July 31 (Reuters) - Healthcare premiums will rise an average of 4.2 percent in 2015 on California’s Obamacare insurance exchange, the largest of the state marketplaces established by President Barack Obama’s healthcare reform, state officials said on Thursday.
Ten companies will sell plans for 2015 through Covered California, three fewer than this year, said the exchange’s Executive Director Peter Lee.
Opponents of Obama’s healthcare reform, the 2010 Affordable Care Act, have warned for months that 2015 premiums would soar due to the high medical costs of the first wave of enrollees who, they claimed, are older and sicker than the general population.
In California, however, insurers’ projections of 2014 medical spending were fairly accurate. One of the largest insurers, WellPoint Inc, said this week that because its 2014 premiums matched medical costs it had generally proposed smaller increases than competitors.
California is the largest of about a dozen states to announce proposed 2015 rates. Each state’s insurance department or other agency must approved premiums.
Most increases are in the mid-single digits, Andy Slavitt, principal deputy commissioner of lead Obamacare agency the Centers for Medicare and Medicaid Services (CMS), told Congress on Thursday.
An analysis by the non-profit research and advocacy group FamiliesUSA found that proposed 2015 premiums varied widely from state to state and even within states. One Colorado plan has a 22 percent decrease while another has a 17.5 percent increase, for instance. In Indiana proposed rates vary from a 3 percent drop to a 35 percent rise.
Overall, proposed premiums fell for at least one plan in nine of the 12 states, FamiliesUSA said.

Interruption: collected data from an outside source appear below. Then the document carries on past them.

-- pv_equiv track=rewrite | github.com/GregoryMorse/cryptopals | utility.py | getCk
-- ===== SOURCE A (Python) =====
-- def posRemainder(dividend, divisor):
--   if (dividend >= 0 and dividend < divisor): return dividend
--   r = dividend % divisor
--   return r + divisor if r < 0 else r
--
-- def modInverse(a, n):
--   i, v, d = n, 0, 1
--   if (a < 0): a = a % n
--   while (a > 0):
--     t, x = i // a, a;
--     a = i % x
--     i = x
--     x = d
--     d = v - t * x
--     v = x
--   v %= n
--   if (v < 0): v = (v + n) % n
--   return v
--
-- def getCk(terms, a, b, gf):
--   c = [0] * (terms + 1)
--   if (terms == 0): return c
--   c[1] = posRemainder(-a * modInverse(5, gf), gf)
--   if (terms == 1): return c
--   c[2] = posRemainder(-b * modInverse(7, gf), gf)
--   for k in range(3, terms + 1):
--     c[k] = 0
--     for h in range(1, k - 2 + 1): c[k] += c[h] * c[k - 1 - h]
--     c[k] *= (3 * modInverse((k - 2) * (2 * k + 3), gf))
--     c[k] = posRemainder(c[k], gf)
--   return c
-- ===== SOURCE B (Python) =====
-- def posRemainder(dividend, divisor):
--   if (dividend >= 0 and dividend < divisor): return dividend
--   r = dividend % divisor
--   return r + divisor if r < 0 else r
--
-- def modInverse(a, n):
--   i, v, d = n, 0, 1
--   if (a < 0): a = a % n
--   while (a > 0):
--     t, x = i // a, a;
--     a = i % x
--     i = x
--     x = d
--     d = v - t * x
--     v = x
--   v %= n
--   if (v < 0): v = (v + n) % n
--   return v
--
-- def getCk(terms, a, b, gf):
--   # forward-scatter formulation: acc[m] accumulates, exactly, the convolution
--   # sum that A gathers for c[m]; each finalized coefficient c[i] pushes its
--   # products forward (2*c[i]*c[j] off-diagonal, c[i]*c[i] on the diagonal).
--   c = [0] * (terms + 1)
--   if terms == 0: return c
--   acc = [0] * (terms + 1)
--   def scatter(i):
--     for j in range(1, i):
--       m = i + j + 1
--       if m <= terms: acc[m] += 2 * c[i] * c[j]
--     if 2 * i + 1 <= terms: acc[2 * i + 1] += c[i] * c[i]
--   c[1] = posRemainder(-a * modInverse(5, gf), gf)
--   scatter(1)
--   if terms == 1: return c
--   c[2] = posRemainder(-b * modInverse(7, gf), gf)
--   scatter(2)
--   for k in range(3, terms + 1):
--     c[k] = posRemainder(acc[k] * 3 * modInverse((k - 2) * (2 * k + 3), gf), gf)
--     scatter(k)
--   return c
-- ===== Notes on version B (the rewrite author's own statement) =====
-- stated objective: alternative
-- what changed: Replaces A's backward gather (inner loop summing c[h]*c[k-1-h] into c[k]) by a forward scatter: a second accumulator array acc receives 2*c[i]*c[j] (and c[i]*c[i] on the diagonal) as soon as c[i] is finalized, so each c[k] is just posRemainder(acc[k]*3*modInverse(...)) with no inner gather at finalization.
import Mathlib
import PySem
-- pv_equiv track=rewrite | github.com/ry6666/RAG | src/retrieval/bridge_retriever.py | _detect_ambiguous_entities
-- ===== SOURCE A (Python) =====
-- from typing import List, Dict
--
-- def _detect_ambiguous_entities(entities: List[str], results: List[Dict]) -> set:
--     """检测模糊实体：同名但在不同上下文中指代不同事物
--
--     模糊实体判断标准：
--     1. 实体名过短（<4字符）但不是常见缩写
--     2. 实体在检索结果中出现在多种不同主题的chunk中
--     3. 实体与多个不同的bridge_entity关联
--     """
--     ambiguous = set()
--
--     for entity in entities:
--         entity_lower = entity.lower()
--
--         if len(entity) < 4:
--             common_short_entities = {'usa', 'uk', 'nyc', 'la', 'sf', 'ai', 'ml', 'dj', 'tv'}
--             if entity_lower not in common_short_entities:
--                 ambiguous.add(entity)
--                 continue
--
--         associated_bridge_entities = set()
--         topic_variety = set()
--
--         for r in results[:20]:
--             core_text = r.get("core_text", "").lower()
--             chunk_bridge_entity = r.get("bridge_entity", "").lower()
--
--             if entity_lower in core_text:
--                 associated_bridge_entities.add(chunk_bridge_entity)
--
--                 first_sentence = core_text.split('.')[0][:50] if '.' in core_text else core_text[:50]
--                 topic_variety.add(first_sentence)
--
--         if len(associated_bridge_entities) >= 3:
--             ambiguous.add(entity)
--         elif len(topic_variety) >= 3 and len(associated_bridge_entities) >= 2:
--             ambiguous.add(entity)
--
--     return ambiguous
-- ===== SOURCE B (Python) =====
-- def _detect_ambiguous_entities(entities, results):
--     """Inverted decomposition: precompute lowered texts/topics for results[:20] once,
--     then one results-outer/keys-inner accumulation into per-entity dicts."""
--     common_short = {'usa', 'uk', 'nyc', 'la', 'sf', 'ai', 'ml', 'dj', 'tv'}
--
--     def eligible(e):
--         return not (len(e) < 4 and e.lower() not in common_short)
--
--     # distinct lowered names of entities that take part in accumulation, first-seen order
--     keys = []
--     seen = set()
--     for e in entities:
--         el = e.lower()
--         if eligible(e) and el not in seen:
--             seen.add(el)
--             keys.append(el)
--
--     # one pass over the first 20 results: lowered core text, lowered bridge entity, topic key
--     pre = []
--     for r in results[:20]:
--         ct = r.get("core_text", "").lower()
--         be = r.get("bridge_entity", "").lower()
--         tp = ct.split('.')[0][:50] if '.' in ct else ct[:50]
--         pre.append((ct, be, tp))
--
--     bridges = {k: set() for k in keys}
--     topics = {k: set() for k in keys}
--     for ct, be, tp in pre:
--         for k in keys:
--             if k in ct:
--                 bridges[k].add(be)
--                 topics[k].add(tp)
--
--     out = set()
--     for e in entities:
--         el = e.lower()
--         if not eligible(e):
--             out.add(e)
--         elif len(bridges[el]) >= 3 or (len(topics[el]) >= 3 and len(bridges[el]) >= 2):
--             out.add(e)
--     return out
-- ===== Notes on version B (the rewrite author's own statement) =====
-- stated objective: alternative
-- what changed: Inverts the loop nest: one precomputation pass lowers the first-20 results and derives each topic key once, a distinct-key list plus results-outer/keys-inner accumulation fills per-entity bridge/topic sets in dicts, and a final pass thresholds the dict entries, instead of A's per-entity rescans that re-lower and re-split every result text for every entity.
import Mathlib
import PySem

If the California premiums are approved, 16 percent of customers would see the same or lower premiums for their current plan, one-third would see an increase of up to 5 percent, one-third would pay 5 to 8 percent more, and 13 percent would pay 8 percent more. Consumers should shop around rather than automatically renew, said Lee of Covered California.

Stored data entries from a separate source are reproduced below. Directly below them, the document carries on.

-- pv_equiv track=rewrite | github.com/yaffitc1/sidekick-discover | discovery/render/dashboard.py | _generate_sidebar
-- ===== SOURCE A (Python) =====
-- from typing import Dict, Any, List, Optional, Tuple
--
-- def _generate_sidebar(profiles: Dict[str, Any], source_name: str) -> str:
--     """Generate HTML for the sidebar navigation."""
--
--     # Simple list for now
--     html = "<h3>Navigation</h3>"
--     html += f'<ul><li><a href="#" class="sidebar-link" data-target="dashboard">Dashboard</a></li>'
--
--     # Reconstruct hierarchy from profiles
--     structure = {}
--     for key in profiles.keys():
--         parts = key.split('.')
--         if len(parts) == 2:
--             table, column = parts
--             if table not in structure:
--                 structure[table] = []
--             structure[table].append(column)
--
--     # Build HTML
--     for table, columns in sorted(structure.items()):
--         html += f'<li><a href="#" class="sidebar-link" data-target="summary-{table}">{table}</a><ul>'
--         for col in sorted(columns):
--             html += f'<li><a href="#" class="sidebar-link" data-target="summary-{table}-{col}">{col}</a></li>'
--         html += '</ul></li>'
--
--     html += '</ul>'
--     return html
-- ===== SOURCE B (Python) =====
-- from itertools import groupby
--
-- def _generate_sidebar(profiles, source_name):
--     """Generate HTML for the sidebar navigation."""
--     pairs = sorted(
--         (parts[0], parts[1])
--         for parts in (key.split('.') for key in profiles)
--         if len(parts) == 2
--     )
--     out = ['<h3>Navigation</h3>'
--            '<ul><li><a href="#" class="sidebar-link" data-target="dashboard">Dashboard</a></li>']
--     for table, group in groupby(pairs, key=lambda p: p[0]):
--         out.append(f'<li><a href="#" class="sidebar-link" data-target="summary-{table}">{table}</a><ul>')
--         out.extend(f'<li><a href="#" class="sidebar-link" data-target="summary-{table}-{col}">{col}</a></li>'
--                    for _, col in group)
--         out.append('</ul></li>')
--     out.append('</ul>')
--     return ''.join(out)
-- ===== Notes on version B (the rewrite author's own statement) =====
-- stated objective: alternative
-- what changed: Replaces A's dict-of-lists grouping with per-table sorts by one flat sort of all (table, column) pairs walked with itertools.groupby, emitting the HTML pieces into a list joined once.
import Mathlib
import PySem

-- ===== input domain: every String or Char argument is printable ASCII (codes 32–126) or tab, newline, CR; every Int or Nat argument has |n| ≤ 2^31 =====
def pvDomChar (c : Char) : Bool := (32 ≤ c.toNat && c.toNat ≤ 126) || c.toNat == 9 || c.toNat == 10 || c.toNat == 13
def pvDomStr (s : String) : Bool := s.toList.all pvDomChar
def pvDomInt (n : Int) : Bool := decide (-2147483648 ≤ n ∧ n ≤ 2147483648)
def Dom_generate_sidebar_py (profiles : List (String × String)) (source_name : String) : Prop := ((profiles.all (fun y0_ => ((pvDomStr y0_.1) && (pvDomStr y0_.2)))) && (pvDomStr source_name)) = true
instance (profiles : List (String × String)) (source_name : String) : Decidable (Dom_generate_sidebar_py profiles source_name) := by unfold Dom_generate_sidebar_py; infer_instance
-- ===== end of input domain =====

One way California insurers have kept a rein on spending was by establishing “narrow networks,” covering healthcare received at a limited number of doctors and hospitals. That has triggered lawsuits against Anthem Blue Cross, a division of WellPoint and the largest Obamacare carrier in California, by policy holders claiming they were misled about where they could obtain care.
Also, the state did not let people keep plans that did not comply with Obamacare standards. As a result, California got an influx of healthy people that left the state well positioned for modest premium increases, said healthcare policy expert Larry Levitt of the Kaiser Family Foundation.
The 2014 insurers not returning in 2015 specialize in Medicaid plans and could not meet new requirements, Lee said.
In the first open-enrollment period, 1.4 million people bought policies on Covered California, compared with 8 million nationally. The next enrollment period begins Nov. 15. (Reporting by Sharon Begley and Caroline Humer in New York; Editing by Lisa Shumaker)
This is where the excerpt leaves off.